-- pv_equiv track=rewrite | github.com/Saegl/dinora | dinora/encoders/policy.py | flip_moves
-- ===== SOURCE A (Python) =====
-- def flip_moves(moves: list[str]) -> list[str]:
--     def flip_move(move: str) -> str:
--         """
--         After horizontal flip of chess board,
--         only vertical components of move affected (files)
--         """
--
--         def flip_file(file: str) -> str:
--             to_num = int(file)
--             flipped = 9 - to_num
--             return str(flipped)
--
--         return "".join([(flip_file(c) if c.isdigit() else c) for c in move])
--
--     return [flip_move(move) for move in moves]
-- ===== SOURCE B (Python) =====
-- def flip_moves(moves: list[str]) -> list[str]:
--     # Staged whole-string passes: perform the five digit swaps 0<->9, 1<->8, ...
--     # on each move with str.replace, using control-char placeholders (never in
--     # chess move strings) to make each swap in-place safe.
--     out = []
--     for m in moves:
--         for d in range(5):
--             lo, hi, tmp = str(d), str(9 - d), chr(d)
--             m = m.replace(lo, tmp).replace(hi, lo).replace(tmp, hi)
--         out.append(m)
--     return out
-- ===== Notes on version B (the rewrite author's own statement) =====
-- stated objective: alternative
-- what changed: Instead of A's single per-character pass that branches on isdigit and computes str(9-int(c)), B runs five staged whole-string replace passes, one per digit pair, each swapping d and 9-d everywhere via a placeholder character.
import Mathlib
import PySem

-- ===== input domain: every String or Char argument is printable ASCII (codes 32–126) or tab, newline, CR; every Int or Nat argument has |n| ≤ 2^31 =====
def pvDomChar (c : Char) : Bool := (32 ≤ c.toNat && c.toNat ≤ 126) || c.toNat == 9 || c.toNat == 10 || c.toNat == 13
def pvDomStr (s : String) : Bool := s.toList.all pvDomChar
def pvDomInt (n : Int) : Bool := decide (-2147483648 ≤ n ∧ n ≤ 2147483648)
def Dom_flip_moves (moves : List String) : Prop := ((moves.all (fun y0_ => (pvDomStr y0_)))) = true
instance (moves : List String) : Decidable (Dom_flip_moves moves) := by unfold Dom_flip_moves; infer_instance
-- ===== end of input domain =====

-- B replaces A's per-character isdigit/int/str pass by five staged whole-string
-- replace passes, one per digit pair d <-> 9-d, swapped via a control-char
-- placeholder (never in Dom strings); objective: alternative.

-- ===== PORT A =====
-- int(file); .getD 0 is only a totality guard: flip_file is called only on a digit, where ofStr? is some
def pvFlipFile (file : String) : String :=
  PySem.Int.toStr (9 - (PySem.Int.ofStr? file).getD 0)

def pvFlipMove (move : String) : String :=
  PySem.Str.join "" (move.toList.map (fun c =>
    if PySem.Chars.isdigit c then pvFlipFile (String.ofList [c]) else String.ofList [c]))

def flip_moves (moves : List String) : List String :=
  moves.map pvFlipMove

-- ===== PORT B =====
-- the inner 'for d in range(5)' loop: three replaces swap str(d) and str(9-d) via the
-- placeholder chr(d); chr(d) ported by hand as Char.ofNat d.toNat (exact for 0 ≤ d < 0x110000)
def pvFlipStaged (m : String) : String :=
  (PySem.List.pyRange 0 5 1).foldl
    (fun m d =>
      let lo := PySem.Int.toStr d
      let hi := PySem.Int.toStr (9 - d)
      let tmp := String.ofList [Char.ofNat d.toNat]
      PySem.Str.replace (PySem.Str.replace (PySem.Str.replace m lo tmp) hi lo) tmp hi)
    m

def flip_moves_alt (moves : List String) : List String :=
  moves.foldl (fun out m => out ++ [pvFlipStaged m]) []

-- ===== PRECONDITION & SPEC =====
def Spec_flip_moves (moves : List String) (out : List String) : Prop := out = flip_moves_alt moves
instance (moves : List String) (out : List String) : Decidable (Spec_flip_moves moves out) := by unfold Spec_flip_moves; infer_instance

-- ===== CLAIM (what is proved, stated in full; the proofs are below) =====
def Claim_equal_flip_moves : Prop := ∀ (moves : List String), Dom_flip_moves moves → Spec_flip_moves moves (flip_moves moves)

-- ===== LEMMAS AND PROOFS =====

-- single-character replace is a character map
theorem pv_go_single (a b : Char) (l : List Char) :
    ∀ (fuel : Nat) (acc : List Char), l.length ≤ fuel →
      PySem.Chars.replace.go [a] [b] fuel l acc
        = acc.reverse ++ l.map (fun c => if c == a then b else c) := by
  induction l with
  | nil =>
    intro fuel acc _
    cases fuel <;> simp [PySem.Chars.replace.go]
  | cons c t ih =>
    intro fuel acc h
    cases fuel with
    | zero => simp at h
    | succ n =>
      by_cases hca : a = c
      · subst hca
        rw [show PySem.Chars.replace.go [a] [b] (n+1) (a :: t) acc
              = PySem.Chars.replace.go [a] [b] n t (b :: acc) by
            simp [PySem.Chars.replace.go, List.isPrefixOf]]
        rw [ih n (b :: acc) (by simpa using h)]
        simp
      · rw [show PySem.Chars.replace.go [a] [b] (n+1) (c :: t) acc
              = PySem.Chars.replace.go [a] [b] n t (c :: acc) by
            simp [PySem.Chars.replace.go, List.isPrefixOf, hca]]
        rw [ih n (c :: acc) (by simpa using h)]
        simp [Ne.symm hca]

theorem pv_replace_single (a b : Char) (s : List Char) :
    PySem.Chars.replace s [a] [b] = s.map (fun c => if c == a then b else c) := by
  rw [show PySem.Chars.replace s [a] [b]
        = PySem.Chars.replace.go [a] [b] s.length s [] by
      simp [PySem.Chars.replace]]
  simpa using pv_go_single a b s s.length [] le_rfl

theorem pv_isdigit_cases (c : Char) (h : PySem.Chars.isdigit c = true) :
    c = '0' ∨ c = '1' ∨ c = '2' ∨ c = '3' ∨ c = '4' ∨ c = '5' ∨ c = '6' ∨ c = '7' ∨ c = '8' ∨ c = '9' := by
  simp [PySem.Chars.isdigit, Char.le_def, UInt32.le_iff_toNat_le] at h
  have hv : c.toNat = 48 ∨ c.toNat = 49 ∨ c.toNat = 50 ∨ c.toNat = 51 ∨ c.toNat = 52 ∨ c.toNat = 53 ∨ c.toNat = 54 ∨ c.toNat = 55 ∨ c.toNat = 56 ∨ c.toNat = 57 := by omega
  have hE : ∀ d : Char, c.toNat = d.toNat → c = d := by
    intro d hd; apply Char.ext; exact UInt32.toNat_inj.mp hd
  rcases hv with h|h|h|h|h|h|h|h|h|h
  · exact Or.inl (hE '0' h)
  · exact Or.inr <| Or.inl (hE '1' h)
  · exact Or.inr <| Or.inr <| Or.inl (hE '2' h)
  · exact Or.inr <| Or.inr <| Or.inr <| Or.inl (hE '3' h)
  · exact Or.inr <| Or.inr <| Or.inr <| Or.inr <| Or.inl (hE '4' h)
  · exact Or.inr <| Or.inr <| Or.inr <| Or.inr <| Or.inr <| Or.inl (hE '5' h)
  · exact Or.inr <| Or.inr <| Or.inr <| Or.inr <| Or.inr <| Or.inr <| Or.inl (hE '6' h)
  · exact Or.inr <| Or.inr <| Or.inr <| Or.inr <| Or.inr <| Or.inr <| Or.inr <| Or.inl (hE '7' h)
  · exact Or.inr <| Or.inr <| Or.inr <| Or.inr <| Or.inr <| Or.inr <| Or.inr <| Or.inr <| Or.inl (hE '8' h)
  · exact Or.inr <| Or.inr <| Or.inr <| Or.inr <| Or.inr <| Or.inr <| Or.inr <| Or.inr <| Or.inr (hE '9' h)

-- per-character effect of one staged swap pass (the three single-char replaces for pair lo/hi)
def pvSwap (lo tmp hi : Char) (c : Char) : Char :=
  let a := if c == lo then tmp else c
  let b := if a == hi then lo else a
  if b == tmp then hi else b

-- composed per-character effect of the five staged passes
def pvStagedChar (c : Char) : Char :=
  pvSwap '4' (Char.ofNat 4) '5'
    (pvSwap '3' (Char.ofNat 3) '6'
      (pvSwap '2' (Char.ofNat 2) '7'
        (pvSwap '1' (Char.ofNat 1) '8'
          (pvSwap '0' (Char.ofNat 0) '9' c))))

theorem pv_swap_map (lo tmp hi : Char) (s : List Char) :
    PySem.Chars.replace (PySem.Chars.replace (PySem.Chars.replace s [lo] [tmp]) [hi] [lo]) [tmp] [hi]
      = s.map (pvSwap lo tmp hi) := by
  simp only [pv_replace_single, List.map_map]
  exact List.map_congr_left (fun c _ => rfl)

theorem pv_staged_toList (m : String) :
    (pvFlipStaged m).toList = m.toList.map pvStagedChar := by
  have h5 : PySem.List.pyRange 0 5 1 = [(0:Int),1,2,3,4] := by decide
  have c0 : (PySem.Int.toStr (0:Int)).toList = ['0'] := by decide
  have c1 : (PySem.Int.toStr (1:Int)).toList = ['1'] := by decide
  have c2 : (PySem.Int.toStr (2:Int)).toList = ['2'] := by decide
  have c3 : (PySem.Int.toStr (3:Int)).toList = ['3'] := by decide
  have c4 : (PySem.Int.toStr (4:Int)).toList = ['4'] := by decide
  have c5 : (PySem.Int.toStr (9-(4:Int))).toList = ['5'] := by decide
  have c6 : (PySem.Int.toStr (9-(3:Int))).toList = ['6'] := by decide
  have c7 : (PySem.Int.toStr (9-(2:Int))).toList = ['7'] := by decide
  have c8 : (PySem.Int.toStr (9-(1:Int))).toList = ['8'] := by decide
  have c9 : (PySem.Int.toStr (9-(0:Int))).toList = ['9'] := by decide
  have tn : ∀ n : Nat, Int.toNat (OfNat.ofNat n) = OfNat.ofNat n := fun n => rfl
  unfold pvFlipStaged
  rw [h5]
  simp only [List.foldl_cons, List.foldl_nil, PySem.Str.replace, String.toList_ofList,
    c0, c1, c2, c3, c4, c5, c6, c7, c8, c9, tn, pv_swap_map, List.map_map]
  have hf : (pvSwap '4' (Char.ofNat 4) '5' ∘ pvSwap '3' (Char.ofNat 3) '6' ∘
        pvSwap '2' (Char.ofNat 2) '7' ∘ pvSwap '1' (Char.ofNat 1) '8' ∘
        pvSwap '0' (Char.ofNat 0) '9') = pvStagedChar := by
    funext c
    simp only [Function.comp_apply, pvStagedChar]
  rw [hf]

theorem pv_swap_id (lo tmp hi c : Char) (h1 : (c == lo) = false) (h2 : (c == hi) = false)
    (h3 : (c == tmp) = false) : pvSwap lo tmp hi c = c := by
  simp [pvSwap, h1, h2, h3]

theorem pv_char_agree (c : Char) (hd : pvDomChar c = true) :
    (if PySem.Chars.isdigit c then pvFlipFile (String.ofList [c]) else String.ofList [c]).toList
      = [pvStagedChar c] := by
  by_cases h : PySem.Chars.isdigit c = true
  · rcases pv_isdigit_cases c h with h'|h'|h'|h'|h'|h'|h'|h'|h'|h' <;> subst h' <;> decide
  · rw [if_neg h]
    have hnum := hd
    simp [pvDomChar] at hnum
    simp [PySem.Chars.isdigit, Char.le_def, UInt32.le_iff_toNat_le] at h
    have hx : ∀ (x : Char), c.toNat ≠ x.toNat → (c == x) = false := by
      intro x hxx
      simp only [beq_eq_false_iff_ne]
      intro he; exact hxx (he ▸ rfl)
    have e0 : ('0' : Char).toNat = 48 := rfl
    have e9 : ('9' : Char).toNat = 57 := rfl
    have hdig : c.toNat < 48 ∨ 57 < c.toNat := by omega
    have hne : ∀ (x : Char), (48 ≤ x.toNat ∧ x.toNat ≤ 57) ∨ x.toNat ≤ 4 → (c == x) = false := by
      intro x hxr
      exact hx x (by omega)
    have hid : pvStagedChar c = c := by
      have s0 := pv_swap_id '0' (Char.ofNat 0) '9' c (hne _ (by decide)) (hne _ (by decide)) (hne _ (by decide))
      have s1 := pv_swap_id '1' (Char.ofNat 1) '8' c (hne _ (by decide)) (hne _ (by decide)) (hne _ (by decide))
      have s2 := pv_swap_id '2' (Char.ofNat 2) '7' c (hne _ (by decide)) (hne _ (by decide)) (hne _ (by decide))
      have s3 := pv_swap_id '3' (Char.ofNat 3) '6' c (hne _ (by decide)) (hne _ (by decide)) (hne _ (by decide))
      have s4 := pv_swap_id '4' (Char.ofNat 4) '5' c (hne _ (by decide)) (hne _ (by decide)) (hne _ (by decide))
      simp only [pvStagedChar, s0, s1, s2, s3, s4]
    simp [hid]

theorem pv_move_agree (m : String) (hd : pvDomStr m = true) :
    pvFlipMove m = pvFlipStaged m := by
  have hall : ∀ c ∈ m.toList, pvDomChar c = true := by
    simpa [pvDomStr, List.all_eq_true] using hd
  have hL : (pvFlipMove m).toList = (pvFlipStaged m).toList := by
    unfold pvFlipMove
    rw [PySem.Str.toList_join, pv_staged_toList]
    have : (m.toList.map (fun c =>
        if PySem.Chars.isdigit c then pvFlipFile (String.ofList [c]) else String.ofList [c])).map String.toList
        = (m.toList.map pvStagedChar).map (fun c => [c]) := by
      simp only [List.map_map]
      exact List.map_congr_left (fun c hc => pv_char_agree c (hall c hc))
    rw [this]
    exact PySem.Chars.join_nil_singletons _
  apply String.toList_inj.mp
  simpa using hL

theorem pv_foldl_append (l : List String) :
    ∀ acc, l.foldl (fun out m => out ++ [pvFlipStaged m]) acc = acc ++ l.map pvFlipStaged := by
  induction l with
  | nil => intro acc; simp
  | cons x t ih => intro acc; simp [List.foldl, ih]

-- ===== VERDICT (by name: the statement is the Claim_ definition above) =====
theorem flip_moves_spec : Claim_equal_flip_moves := by
  intro moves hdom
  have hall : ∀ m ∈ moves, pvDomStr m = true := by
    simpa [Dom_flip_moves, List.all_eq_true] using hdom
  unfold Spec_flip_moves flip_moves flip_moves_alt
  rw [pv_foldl_append moves []]
  simpa using List.map_congr_left (fun m hm => pv_move_agree m (hall m hm))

**The task:**
How many of the lines above contain the word "omega"? Give the number alone.

**Exercise response:**
3